But they do this thing that’s absolutely brilliant, which is they wait to see what happens from a legislative perspective, public temperament perspective. They want to see where everything lands. So I think, not that I know what I’m talking about, but I’ve spent my whole life studying Google—that’s all I did. I think that they’re just waiting in the wings. And it’s pioneers get shot, settlers prosper. Google’s going to come in and they can afford to wait a decade. They can hemorrhage money and wait a decade. I’ve only ever lost money in the stock market and if you want—I think Google’s a strong buy.
They have so much data and they have more data and they have the type of data that’s so perfectly rich for an LLM. Facebook Meta has what you tell it. Google has what you ask it. Like Meta’s data is so artificial in construct because it’s nothing but a bunch of people posturing about what they wish were true. Google has all the information that is true and they have the ability to do it in a peer-reviewed fashion. So anyway, sorry that was a bit of an aside.
Fred: Well, and I think it’s really interesting. So, couple of things. Google has more data points, but if you had 72 million data points as an advertiser, like where would you even start? So clearly we need the help of the machines to tell us what to do with this and then there’s a level of trust like instead of giving you some base level control over that why not just have the machine learning models figure it out and show the ad at the right time at the right price to the right consumer. But what that is premised on is you do still need to tell Google what your business outcomes are that you desire. That’s how they connect the dots in the machine learning models. So yeah, that makes total sense.

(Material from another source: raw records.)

-- pv_equiv track=rewrite | github.com/ahmedyarub/algorithms | LeetCode/Problems/2/4/2432_the-employee-that-worked-on-the-longest-task.py | hardestWorker
-- ===== SOURCE A (Python) =====
-- from typing import List
--
-- def hardestWorker(n: int, logs: List[List[int]]) -> int:
--     l_time, l_task, i_task = 0, 0, set()
--     for i, t in logs:
--         t_len = t - l_time
--         if t_len > l_task:
--             i_task = {i, }
--             l_task = t_len
--         elif t_len == l_task:
--             i_task.add(i)
--
--         l_time = t
--
--     return min(i_task)
-- ===== SOURCE B (Python) =====
-- def hardestWorker(n, logs):
--     pairs = []
--     prev = 0
--     for i, t in logs:
--         pairs.append((t - prev, i))
--         prev = t
--     best = max(d for d, _ in pairs)
--     return min(i for d, i in pairs if d == best)
-- ===== Notes on version B (the rewrite author's own statement) =====
-- stated objective: alternative
-- what changed: A maintains a running max duration and a mutable tie-set of worker ids in one incremental scan; B first builds the full (duration, id) table in one pass and then selects the answer in a separate reduction (max of durations, then min id among pairs achieving it).
-- crash fix: On non-empty well-formed logs whose task durations are all negative, A raises ValueError (min() of an empty set, since the tie-set never gets populated past the initial max 0) while B returns the lowest id among the longest (least negative) tasks. — e.g. on hardestWorker(1, [[5, -1], [2, -3]]): A raises ValueError, B returns 5
import Mathlib
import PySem

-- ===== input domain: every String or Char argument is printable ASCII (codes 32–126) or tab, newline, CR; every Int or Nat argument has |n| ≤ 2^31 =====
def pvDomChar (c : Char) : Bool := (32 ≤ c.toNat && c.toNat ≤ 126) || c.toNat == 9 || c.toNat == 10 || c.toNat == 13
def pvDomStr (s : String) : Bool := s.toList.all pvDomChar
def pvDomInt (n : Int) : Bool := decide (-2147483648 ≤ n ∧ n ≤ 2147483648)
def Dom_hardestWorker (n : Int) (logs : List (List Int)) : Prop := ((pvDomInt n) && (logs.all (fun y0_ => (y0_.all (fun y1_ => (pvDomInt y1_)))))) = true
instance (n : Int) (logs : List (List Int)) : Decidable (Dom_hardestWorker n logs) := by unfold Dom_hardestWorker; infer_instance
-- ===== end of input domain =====

-- B replaces A's incremental running-max scan with a mutable tie-set by a build-the-(duration,id)-table
-- pass followed by a separate max/min reduction; same cost, different decomposition.

-- ===== PORT A =====
-- the for-loop over logs with state (l_time, l_task, i_task); 'none' = the ValueError of unpacking
-- an entry that is not a pair
def aLoop : List (List Int) → Int × Int × PySem.Set Int → Option (Int × Int × PySem.Set Int)
  | [], st => some st
  | e :: rest, (lTime, lTask, iTask) =>
    match e with
    | [i, t] =>
      let tLen := t - lTime
      if tLen > lTask then aLoop rest (t, tLen, PySem.Set.ofList [i])
      else if tLen == lTask then aLoop rest (t, lTask, PySem.Set.add iTask i)
      else aLoop rest (t, lTask, iTask)
    | _ => none

def hardestWorker (n : Int) (logs : List (List Int)) : Int :=
  match aLoop logs (0, 0, PySem.Set.ofList []) with
  | some (_, _, iTask) => (PySem.List.min? iTask (fun x => x)).getD 0  -- min(i_task); none = ValueError, excluded by Pre_
  | none => 0

-- ===== PORT B =====
-- the pairs-building loop of Source B; 'none' = the unpacking ValueError
def bPairs : List (List Int) → Int → Option (List (Int × Int))
  | [], _ => some []
  | e :: rest, prev =>
    match e with
    | [i, t] => (bPairs rest t).map (fun ps => (t - prev, i) :: ps)
    | _ => none

def hardestWorker_alt (n : Int) (logs : List (List Int)) : Int :=
  match bPairs logs 0 with
  | some pairs =>
    match PySem.List.max? (pairs.map Prod.fst) (fun x => x) with   -- max(d for d, _ in pairs)
    | some best =>
        -- min(i for d, i in pairs if d == best); none = ValueError, excluded by Pre_
        (PySem.List.min? ((pairs.filter (fun p => p.1 == best)).map Prod.snd) (fun x => x)).getD 0
    | none => 0
  | none => 0

-- ===== PRECONDITION & SPEC =====
-- Pre_ excludes exactly the inputs where the Python A raises: an entry that is not a length-2 list
-- (unpacking ValueError), and inputs with no task duration ≥ 0 (then A's tie-set stays empty and
-- min() raises ValueError) — i.e. it requires some end time to be ≥ the previous end time (0 at start).
def Pre_hardestWorker (n : Int) (logs : List (List Int)) : Prop :=
  (∀ e ∈ logs, e.length = 2) ∧
  ∃ pr ∈ (logs.map (fun e => e.getD 1 0)).zip (0 :: logs.map (fun e => e.getD 1 0)), pr.2 ≤ pr.1
instance (n : Int) (logs : List (List Int)) : Decidable (Pre_hardestWorker n logs) := by
  unfold Pre_hardestWorker; infer_instance

def pvWitness_hardestWorker : Int × List (List Int) := (1, [[0, 3], [1, 5]])

-- On non-empty logs of pairs whose durations are all negative, A raises ValueError (min() of an
-- empty set) while B returns the lowest id among the longest tasks.
def Raises_hardestWorker (n : Int) (logs : List (List Int)) : Prop :=
  logs ≠ [] ∧ (∀ e ∈ logs, e.length = 2) ∧
  ∀ pr ∈ (logs.map (fun e => e.getD 1 0)).zip (0 :: logs.map (fun e => e.getD 1 0)), pr.1 < pr.2
instance (n : Int) (logs : List (List Int)) : Decidable (Raises_hardestWorker n logs) := by
  unfold Raises_hardestWorker; infer_instance

def pvRaiseWitness_hardestWorker : Int × List (List Int) := (1, [[5, -1], [2, -3]])
def pvRaiseWitnessOut_hardestWorker : Int := 5

def Spec_hardestWorker (n : Int) (logs : List (List Int)) (out : Int) : Prop := out = hardestWorker_alt n logs
instance (n : Int) (logs : List (List Int)) (out : Int) : Decidable (Spec_hardestWorker n logs out) := by unfold Spec_hardestWorker; infer_instance

-- ===== CLAIM (what is proved, stated in full; the proofs are below) =====
def Claim_equal_hardestWorker : Prop := ∀ (n : Int) (logs : List (List Int)), Dom_hardestWorker n logs → Pre_hardestWorker n logs → Spec_hardestWorker n logs (hardestWorker n logs)

def Claim_raises_hardestWorker : Prop :=
  (∀ (n : Int) (logs : List (List Int)), Dom_hardestWorker n logs → Raises_hardestWorker n logs → ¬ Pre_hardestWorker n logs) ∧
  (Dom_hardestWorker (pvRaiseWitness_hardestWorker.1) (pvRaiseWitness_hardestWorker.2) ∧
   Raises_hardestWorker (pvRaiseWitness_hardestWorker.1) (pvRaiseWitness_hardestWorker.2) ∧
   hardestWorker_alt (pvRaiseWitness_hardestWorker.1) (pvRaiseWitness_hardestWorker.2) = pvRaiseWitnessOut_hardestWorker)

-- ===== LEMMAS AND PROOFS =====

-- proof-side (duration, id) table, total on length-2 entries
def durs : List (List Int) → Int → List (Int × Int)
  | [], _ => []
  | e :: rest, prev => (e.getD 1 0 - prev, e.getD 0 0) :: durs rest (e.getD 1 0)

lemma two_len_pair {e : List Int} (h : e.length = 2) : ∃ a b, e = [a, b] := by
  match e, h with
  | [a, b], _ => exact ⟨a, b, rfl⟩

lemma bPairs_eq : ∀ (logs : List (List Int)) (prev : Int), (∀ e ∈ logs, e.length = 2) →
    bPairs logs prev = some (durs logs prev) := by
  intro logs
  induction logs with
  | nil => intro prev _; rfl
  | cons e rest ih =>
    intro prev h
    obtain ⟨a, b, rfl⟩ := two_len_pair (h e (by simp))
    simp [bPairs, durs, ih b (fun e he => h e (by simp [he]))]

lemma foldl_max_eq_or_mem : ∀ (ds : List Int) (L : Int), ds.foldl max L = L ∨ ds.foldl max L ∈ ds := by
  intro ds
  induction ds with
  | nil => intro L; left; rfl
  | cons x t ih =>
    intro L
    rcases ih (max L x) with h | h
    · rcases le_total x L with hx | hx
      · left; rw [List.foldl_cons, h]; omega
      · right; rw [List.foldl_cons, h, max_eq_right hx]; exact List.mem_cons_self ..
    · right; rw [List.foldl_cons]; exact List.mem_cons.2 (Or.inr h)

lemma min?_congr (xs ys : List Int) (hx : xs ≠ []) (hy : ys ≠ [])
    (h : ∀ x, x ∈ xs ↔ x ∈ ys) :
    PySem.List.min? xs (fun x => x) = PySem.List.min? ys (fun x => x) := by
  cases hmx : PySem.List.min? xs (fun x => x) with
  | none => exact absurd ((PySem.List.min?_eq_none_iff xs _).1 hmx) hx
  | some m1 =>
    cases hmy : PySem.List.min? ys (fun x => x) with
    | none => exact absurd ((PySem.List.min?_eq_none_iff ys _).1 hmy) hy
    | some m2 =>
      have h1 : m1 ∈ xs := PySem.List.min?_mem hmx
      have h2 : m2 ∈ ys := PySem.List.min?_mem hmy
      have le1 := PySem.List.min?_isMin hmx m2 ((h m2).2 h2)
      have le2 := PySem.List.min?_isMin hmy m1 ((h m1).1 h1)
      simp only [Option.some.injEq]
      omega

-- the loop characterisation: aLoop succeeds, its max is the running max of the durations, and its
-- tie-set holds exactly the initial set (if the max never moved) plus the ids achieving the max
lemma aLoop_char : ∀ (logs : List (List Int)), (∀ e ∈ logs, e.length = 2) →
    ∀ (lt L : Int) (S : PySem.Set Int), ∃ last S',
      aLoop logs (lt, L, S) = some (last, ((durs logs lt).map Prod.fst).foldl max L, S') ∧
      ∀ x, x ∈ S' ↔ ((x ∈ S ∧ ((durs logs lt).map Prod.fst).foldl max L = L) ∨
                      ∃ p ∈ durs logs lt, p.1 = ((durs logs lt).map Prod.fst).foldl max L ∧ p.2 = x) := by
  intro logs
  induction logs with
  | nil =>
    intro _ lt L S
    exact ⟨lt, S, rfl, by simp [durs]⟩
  | cons e rest ih =>
    intro h lt L S
    obtain ⟨a, b, rfl⟩ := two_len_pair (h e (by simp))
    have hrest : ∀ e ∈ rest, e.length = 2 := fun e he => h e (by simp [he])
    have hdurs : durs ([a, b] :: rest) lt = (b - lt, a) :: durs rest b := by simp [durs]
    rw [hdurs]
    simp only [List.map_cons, List.foldl_cons]
    by_cases hgt : b - lt > L
    · have hmaxLd : max L (b - lt) = b - lt := by omega
      rw [hmaxLd]
      obtain ⟨last, S', hrun, hmem⟩ := ih hrest b (b - lt) (PySem.Set.ofList [a])
      have hLe : b - lt ≤ ((durs rest b).map Prod.fst).foldl max (b - lt) :=
        (PySem.List.le_foldl_max _ _).1
      refine ⟨last, S', ?_, ?_⟩
      · simp only [aLoop]
        rw [if_pos hgt]
        exact hrun
      · intro x
        constructor
        · intro hx
          rcases (hmem x).1 hx with ⟨hxa, hEq⟩ | ⟨p, hp, h1, h2⟩
          · have hxEq : x = a := by simpa using (PySem.Set.mem_ofList [a] x).1 hxa
            exact Or.inr ⟨(b - lt, a), List.mem_cons_self .., by omega, hxEq.symm⟩
          · exact Or.inr ⟨p, List.mem_cons.2 (Or.inr hp), h1, h2⟩
        · intro hx
          rcases hx with ⟨_, hEq⟩ | ⟨p, hp, h1, h2⟩
          · omega
          · rcases List.mem_cons.1 hp with rfl | hp
            · refine (hmem x).2 (Or.inl ⟨(PySem.Set.mem_ofList [a] x).2 (by simp [h2.symm]), by omega⟩)
            · exact (hmem x).2 (Or.inr ⟨p, hp, h1, h2⟩)
    · have hmaxLd : max L (b - lt) = L := by omega
      rw [hmaxLd]
      by_cases heq : b - lt = L
      · obtain ⟨last, S', hrun, hmem⟩ := ih hrest b L (PySem.Set.add S a)
        refine ⟨last, S', ?_, ?_⟩
        · simp only [aLoop]
          rw [if_neg hgt, if_pos (by simp [heq])]
          exact hrun
        · intro x
          constructor
          · intro hx
            rcases (hmem x).1 hx with ⟨hxS, hEq⟩ | ⟨p, hp, h1, h2⟩
            · rcases (PySem.Set.mem_add S a x).1 hxS with hxS | rfl
              · exact Or.inl ⟨hxS, hEq⟩
              · exact Or.inr ⟨(b - lt, x), List.mem_cons_self .., by omega, rfl⟩
            · exact Or.inr ⟨p, List.mem_cons.2 (Or.inr hp), h1, h2⟩
          · intro hx
            rcases hx with ⟨hxS, hEq⟩ | ⟨p, hp, h1, h2⟩
            · exact (hmem x).2 (Or.inl ⟨(PySem.Set.mem_add S a x).2 (Or.inl hxS), hEq⟩)
            · rcases List.mem_cons.1 hp with rfl | hp
              · exact (hmem x).2 (Or.inl ⟨(PySem.Set.mem_add S a x).2 (Or.inr h2.symm), by omega⟩)
              · exact (hmem x).2 (Or.inr ⟨p, hp, h1, h2⟩)
      · obtain ⟨last, S', hrun, hmem⟩ := ih hrest b L S
        have hLe : L ≤ ((durs rest b).map Prod.fst).foldl max L := (PySem.List.le_foldl_max _ _).1
        refine ⟨last, S', ?_, ?_⟩
        · simp only [aLoop]
          rw [if_neg hgt, if_neg (by simp [heq])]
          exact hrun
        · intro x
          constructor
          · intro hx
            rcases (hmem x).1 hx with ⟨hxS, hEq⟩ | ⟨p, hp, h1, h2⟩
            · exact Or.inl ⟨hxS, hEq⟩
            · exact Or.inr ⟨p, List.mem_cons.2 (Or.inr hp), h1, h2⟩
          · intro hx
            rcases hx with ⟨hxS, hEq⟩ | ⟨p, hp, h1, h2⟩
            · exact (hmem x).2 (Or.inl ⟨hxS, hEq⟩)
            · rcases List.mem_cons.1 hp with rfl | hp
              · omega
              · exact (hmem x).2 (Or.inr ⟨p, hp, h1, h2⟩)

-- the duration table's first components are exactly the end-time differences Pre_ talks about
lemma durs_fst : ∀ (logs : List (List Int)) (prev : Int),
    (durs logs prev).map Prod.fst
      = ((logs.map (fun e => e.getD 1 0)).zip (prev :: logs.map (fun e => e.getD 1 0))).map
          (fun pr => pr.1 - pr.2) := by
  intro logs
  induction logs with
  | nil => intro prev; rfl
  | cons e rest ih =>
    intro prev
    simp only [durs, List.map_cons, List.zip_cons_cons, ih (e.getD 1 0)]

-- ===== VERDICT (by name: the statement is the Claim_ definition above) =====
theorem hardestWorker_spec : Claim_equal_hardestWorker := by
  intro n logs _ hpre
  obtain ⟨hlen, pr, hprmem, hprle⟩ := hpre
  unfold Spec_hardestWorker hardestWorker hardestWorker_alt
  obtain ⟨last, S', hrun, hmem⟩ := aLoop_char logs hlen 0 0 (PySem.Set.ofList [])
  set ps := durs logs 0 with hps
  set ds := ps.map Prod.fst with hds
  set M := ds.foldl max 0 with hMdef
  -- some duration is ≥ 0
  have hex : ∃ dd ∈ ds, 0 ≤ dd := by
    refine ⟨pr.1 - pr.2, ?_, by omega⟩
    rw [hds, hps, durs_fst]
    exact List.mem_map.2 ⟨pr, hprmem, rfl⟩
  obtain ⟨d0, hd0mem, hd0⟩ := hex
  -- M is attained in ds
  have hMmem : M ∈ ds := by
    rcases foldl_max_eq_or_mem ds 0 with h0 | h
    · have hle := (PySem.List.le_foldl_max ds (0 : Int)).2 d0 hd0mem
      have : d0 = M := by omega
      exact this ▸ hd0mem
    · exact h
  obtain ⟨p0, hp0mem, hp0⟩ := List.mem_map.1 (hds ▸ hMmem)
  -- B's max
  cases hmax : PySem.List.max? ds (fun x => x) with
  | none =>
    have := (PySem.List.max?_eq_none_iff ds _).1 hmax
    rw [this] at hMmem; exact absurd hMmem (List.not_mem_nil)
  | some best =>
    have hbM : best = M := by
      have h1 := PySem.List.max?_isMax hmax M hMmem
      have h2 := (PySem.List.le_foldl_max ds (0 : Int)).2 best (PySem.List.max?_mem hmax)
      omega
    -- the two candidate lists have the same members
    have hsame : ∀ x, x ∈ (S' : List Int) ↔ x ∈ (ps.filter (fun p => p.1 == best)).map Prod.snd := by
      intro x
      rw [hmem x]
      simp only [List.mem_map, List.mem_filter, beq_iff_eq, hbM]
      constructor
      · rintro (⟨hxe, _⟩ | ⟨p, hp, h1, h2⟩)
        · have := (PySem.Set.mem_ofList [] x).1 hxe; simp at this
        · exact ⟨p, ⟨hp, h1⟩, h2⟩
      · rintro ⟨p, ⟨hp, h1⟩, h2⟩
        exact Or.inr ⟨p, hp, h1, h2⟩
    have hyne : (ps.filter (fun p => p.1 == best)).map Prod.snd ≠ [] := by
      have : p0.2 ∈ (ps.filter (fun p => p.1 == best)).map Prod.snd := by
        simp only [List.mem_map, List.mem_filter, beq_iff_eq, hbM]
        exact ⟨p0, ⟨hp0mem, hp0⟩, rfl⟩
      exact List.ne_nil_of_mem this
    have hxne : (S' : List Int) ≠ [] :=
      List.ne_nil_of_mem ((hsame p0.2).2 (by
        simp only [List.mem_map, List.mem_filter, beq_iff_eq, hbM]
        exact ⟨p0, ⟨hp0mem, hp0⟩, rfl⟩))
    have hminEq := min?_congr _ _ hxne hyne hsame
    simp only [hrun, bPairs_eq logs 0 hlen, ← hps, ← hds, hmax, hminEq]

theorem hardestWorker_raises : Claim_raises_hardestWorker := by
  unfold Claim_raises_hardestWorker
  constructor
  · rintro n logs _ ⟨hne, hlen, hall⟩ ⟨_, pr, hprmem, hprle⟩
    exact absurd hprle (by have := hall pr hprmem; omega)
  · exact ⟨by decide, by decide, by decide⟩

-- self-check: the raise-witness really lies in the raise region (reads hardestWorker_raises)
theorem pvRaiseWitness_ok :
    Raises_hardestWorker pvRaiseWitness_hardestWorker.1 pvRaiseWitness_hardestWorker.2 :=
  hardestWorker_raises.2.2.1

And then the other thing I’m basically positing is that the keyword is dead. And the keyword is dead because we were shifting from keywords to prompts. But there’s more to it than that. There’s also the fact that the large language models and the chat agents, they have a huge memory. And so it’s no longer just about the thing that I’m searching right now today, but it’s also about the things it knows from me from when I walked into a store and I was wearing my AI computer that’s constantly listening and sometimes I’m wearing my Ray-Ban Meta glasses and so I can take pictures of the things that I like.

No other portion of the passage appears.